In the remainder of this section, two categories of papers are investigated. The first category discusses nodule detection,[2345678910111213141516] and the second group considers nodule segmentation.[17181920212223]

Murphy et al.[2] described a scheme for the automatic detection of nodules in thoracic CT scans that enhances false-positive reduction using two successive k-nearest neighbor classifiers. Liu et al.[3] proposed a computer-aided diagnosis system for lung nodule detection using the hidden conditional random field.

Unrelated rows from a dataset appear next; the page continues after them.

-- pv_equiv track=rewrite | github.com/Adsdworld/Python-git | Morpion/tourner un morpion.py | tourner_morpion
-- ===== SOURCE A (Python) =====
-- def tourner_morpion(morpion, coefficient, ligne, colonne):
--     """
--     Retourne le morpion dans le sens horaire en fonction d'un coefficient de retournement.
--     Le coefficient doit être un entier compris entre 1 et 4 inclus.
--     La fonction retourne également les coordonnées de la ligne et de la colonne tournées.
--     """
--     if coefficient == 0 or coefficient == 4:
--         return morpion, ligne, colonne
--     elif coefficient == 1:
--         nouveau_morpion = [[morpion[2-i][j] for i in range(3)] for j in range(3)]
--         nouvelle_ligne = colonne
--         nouvelle_colonne = 2 - ligne
--     elif coefficient == 2:
--         nouveau_morpion = [
--         [" ", " ", " "],
--         [" ", " ", " "],
--         [" ", " ", " "]]
--         nouveau_morpion[0][0] = morpion[2][2]
--         nouveau_morpion[0][1] = morpion[2][1]
--         nouveau_morpion[0][2] = morpion[2][0]
--         nouveau_morpion[1][0] = morpion[1][2]
--         nouveau_morpion[1][1] = morpion[1][1]
--         nouveau_morpion[1][2] = morpion[1][0]
--         nouveau_morpion[2][0] = morpion[0][2]
--         nouveau_morpion[2][1] = morpion[0][1]
--         nouveau_morpion[2][2] = morpion[0][0]
--         nouvelle_ligne = 2 - ligne
--         nouvelle_colonne = 2 - colonne
--     elif coefficient == 3:
--         nouveau_morpion = [[morpion[i][2-j] for i in range(3)] for j in range(3)]
--         nouvelle_ligne = 2 - colonne
--         nouvelle_colonne = ligne
--     else:
--         raise ValueError("Le coefficient de retournement doit être un entier entre 1 et 4 inclus.")
--     return nouveau_morpion, nouvelle_ligne, nouvelle_colonne
-- ===== SOURCE B (Python) =====
-- def _rot90(grille, ligne, colonne):
--     """Rotate the 3x3 grid 90 degrees clockwise; a coordinate maps (l, c) -> (c, 2 - l)."""
--     grille = [[grille[2 - i][j] for i in range(3)] for j in range(3)]
--     return grille, colonne, 2 - ligne
--
--
-- def tourner_morpion(morpion, coefficient, ligne, colonne):
--     if coefficient not in (0, 1, 2, 3, 4):
--         raise ValueError("Le coefficient de retournement doit être un entier entre 1 et 4 inclus.")
--     etat = (morpion, ligne, colonne)
--     for _ in range(coefficient % 4):
--         etat = _rot90(*etat)
--     return etat
-- ===== Notes on version B (the rewrite author's own statement) =====
-- stated objective: simpler
-- what changed: Replaces A's four enumerated rotation cases (including the hand-written 9-assignment 180-degree block) with one validation, coefficient % 4, and iterated application of a single 90-degree-clockwise primitive.
import Mathlib
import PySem

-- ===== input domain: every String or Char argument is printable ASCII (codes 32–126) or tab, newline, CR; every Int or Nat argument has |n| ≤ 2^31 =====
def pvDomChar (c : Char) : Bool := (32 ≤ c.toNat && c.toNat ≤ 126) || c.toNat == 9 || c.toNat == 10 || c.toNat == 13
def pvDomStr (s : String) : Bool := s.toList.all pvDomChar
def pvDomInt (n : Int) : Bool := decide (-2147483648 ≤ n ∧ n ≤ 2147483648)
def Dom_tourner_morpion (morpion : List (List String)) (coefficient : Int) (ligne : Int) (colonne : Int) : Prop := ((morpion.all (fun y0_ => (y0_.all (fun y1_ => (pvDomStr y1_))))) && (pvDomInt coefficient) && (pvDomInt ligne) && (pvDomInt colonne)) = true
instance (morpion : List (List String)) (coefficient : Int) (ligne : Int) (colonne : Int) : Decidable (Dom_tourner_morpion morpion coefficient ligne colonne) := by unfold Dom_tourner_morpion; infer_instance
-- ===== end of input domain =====

-- B changes: one 90-degree primitive applied (coefficient % 4) times, replacing A's four enumerated cases; simpler.
-- ===== PORT A =====
-- total indexing shim for Python's `m[i][j]` (default unreachable under Pre_)
def pvCell (m : List (List String)) (i j : Int) : String :=
  match PySem.List.pyGet? m i with
  | some r => (PySem.List.pyGet? r j).getD ""
  | none => ""

def tourner_morpion (morpion : List (List String)) (coefficient : Int) (ligne : Int) (colonne : Int) : List (List String) × Int × Int :=
  if coefficient = 0 ∨ coefficient = 4 then (morpion, ligne, colonne)
  else if coefficient = 1 then
    (((PySem.List.pyRange 0 3 1).map fun j => (PySem.List.pyRange 0 3 1).map fun i => pvCell morpion (2 - i) j),
     colonne, 2 - ligne)
  else if coefficient = 2 then
    ([[pvCell morpion 2 2, pvCell morpion 2 1, pvCell morpion 2 0],
      [pvCell morpion 1 2, pvCell morpion 1 1, pvCell morpion 1 0],
      [pvCell morpion 0 2, pvCell morpion 0 1, pvCell morpion 0 0]],
     2 - ligne, 2 - colonne)
  else if coefficient = 3 then
    (((PySem.List.pyRange 0 3 1).map fun j => (PySem.List.pyRange 0 3 1).map fun i => pvCell morpion i (2 - j)),
     2 - colonne, ligne)
  else (morpion, ligne, colonne)  -- Python raises ValueError here; excluded by Pre_

-- ===== PORT B =====
-- _rot90: rotate 90 degrees clockwise, (l, c) -> (c, 2 - l)
def pvRot90 (etat : List (List String) × Int × Int) : List (List String) × Int × Int :=
  (((PySem.List.pyRange 0 3 1).map fun j => (PySem.List.pyRange 0 3 1).map fun i => pvCell etat.1 (2 - i) j),
   etat.2.2, 2 - etat.2.1)

def tourner_morpion_alt (morpion : List (List String)) (coefficient : Int) (ligne : Int) (colonne : Int) : List (List String) × Int × Int :=
  if ¬ (coefficient = 0 ∨ coefficient = 1 ∨ coefficient = 2 ∨ coefficient = 3 ∨ coefficient = 4) then
    (morpion, ligne, colonne)  -- Python raises ValueError here; excluded by Pre_
  else
    (List.range (PySem.Int.mod coefficient 4).toNat).foldl (fun etat _ => pvRot90 etat) (morpion, ligne, colonne)

-- ===== PRECONDITION & SPEC =====
-- Pre_ excludes exactly the inputs where A raises: a coefficient outside 0..4 (ValueError), and,
-- for coefficient 1/2/3, grids lacking three rows of at least three cells each (IndexError).
def Pre_tourner_morpion (morpion : List (List String)) (coefficient : Int) (ligne : Int) (colonne : Int) : Prop :=
  (coefficient = 0 ∨ coefficient = 4) ∨
  ((coefficient = 1 ∨ coefficient = 2 ∨ coefficient = 3) ∧
    3 ≤ morpion.length ∧ ∀ r ∈ morpion.take 3, 3 ≤ r.length)
instance (morpion : List (List String)) (coefficient : Int) (ligne : Int) (colonne : Int) : Decidable (Pre_tourner_morpion morpion coefficient ligne colonne) := by unfold Pre_tourner_morpion; infer_instance

def pvWitness_tourner_morpion : List (List String) × Int × Int × Int :=
  ([["X", "O", " "], [" ", "X", "O"], ["O", " ", "X"]], 1, 0, 2)

def Spec_tourner_morpion (morpion : List (List String)) (coefficient : Int) (ligne : Int) (colonne : Int) (out : List (List String) × Int × Int) : Prop := out = tourner_morpion_alt morpion coefficient ligne colonne
instance (morpion : List (List String)) (coefficient : Int) (ligne : Int) (colonne : Int) (out : List (List String) × Int × Int) : Decidable (Spec_tourner_morpion morpion coefficient ligne colonne out) := by unfold Spec_tourner_morpion; infer_instance

-- ===== CLAIM (what is proved, stated in full; the proofs are below) =====
def Claim_equal_tourner_morpion : Prop := ∀ (morpion : List (List String)) (coefficient : Int) (ligne : Int) (colonne : Int), Dom_tourner_morpion morpion coefficient ligne colonne → Pre_tourner_morpion morpion coefficient ligne colonne → Spec_tourner_morpion morpion coefficient ligne colonne (tourner_morpion morpion coefficient ligne colonne)

-- ===== LEMMAS AND PROOFS =====

lemma pvRow3 {α : Type} (r : List α) (h : 3 ≤ r.length) : ∃ a b c t, r = a :: b :: c :: t := by
  rcases r with _ | ⟨a, _ | ⟨b, _ | ⟨c, t⟩⟩⟩
  · simp at h
  · simp at h
  · simp at h
  · exact ⟨a, b, c, t, rfl⟩

lemma pvGetC1 {α : Type} (x y : α) (t : List α) : PySem.List.pyGet? (x :: y :: t) 1 = some y := by
  rw [show (1 : Int) = ((1 : Nat) : Int) from rfl, PySem.List.pyGet?_natCast]; rfl

lemma pvGetC2 {α : Type} (x y z : α) (t : List α) : PySem.List.pyGet? (x :: y :: z :: t) 2 = some z := by
  rw [show (2 : Int) = ((2 : Nat) : Int) from rfl, PySem.List.pyGet?_natCast]; rfl

-- ===== VERDICT (by name: the statement is the Claim_ definition above) =====
theorem tourner_morpion_spec : Claim_equal_tourner_morpion := by
  intro m co l c _ hpre
  unfold Spec_tourner_morpion
  have hr : PySem.List.pyRange 0 3 1 = [0, 1, 2] := by decide
  rcases hpre with (h | h) | ⟨hco, hlen, hrows⟩
  · subst h
    simp [tourner_morpion, tourner_morpion_alt, PySem.Int.mod]
  · subst h
    simp [tourner_morpion, tourner_morpion_alt, PySem.Int.mod]
  · rcases m with _ | ⟨r0, m⟩; · simp at hlen
    rcases m with _ | ⟨r1, m⟩; · simp at hlen
    rcases m with _ | ⟨r2, t⟩; · simp at hlen
    have h0 := hrows r0 (by simp)
    have h1 := hrows r1 (by simp)
    have h2 := hrows r2 (by simp)
    obtain ⟨a0, b0, c0, t0, rfl⟩ := pvRow3 r0 h0
    obtain ⟨a1, b1, c1, t1, rfl⟩ := pvRow3 r1 h1
    obtain ⟨a2, b2, c2, t2, rfl⟩ := pvRow3 r2 h2
    rcases hco with h | h | h <;> subst h <;>
      simp [tourner_morpion, tourner_morpion_alt, pvRot90, pvCell, hr,
            PySem.Int.mod, pvGetC1, pvGetC2, List.range_succ]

This method achieved sensitivity of 89.3%. Keserci and Yoshida[4] proposed a new computer-aided diagnosis scheme for automated detection of lung nodules in digital chest radiographs based on combination of morphological features and wavelet snake model. Choi and Choi[5] presented an algorithm based on two-dimensional (2D) and three-dimensional (3D) features to reduce false-positive errors. This system first enhanced the CT images and then detected nodule candidates. Afterward, the features are extracted from every region of interest (ROI). The 3D geometric feature set consisted volume elongation factor, compactness, and approximated radius. In addition, the 2D features were extracted from middle slice of nodule candidates. These features were mean, variance, skewness, kurtosis, area, radius, and eight biggest eigenvalues. Finally, these features were applied as input to a genetic programming module. The method applied to 32 scans consisting of 153 nodules and 7528 slices. Half of dataset (16 scans) was used for training, and the remaining was used to test the classifier. This method achieved sensitivity of 92% with an average of 6.5 false-positives per scan. Suzuki et al.[6] investigated a pattern-recognition technique based on an artificial neural network for the reduction of false positives of detected lung nodules in low-dose CT.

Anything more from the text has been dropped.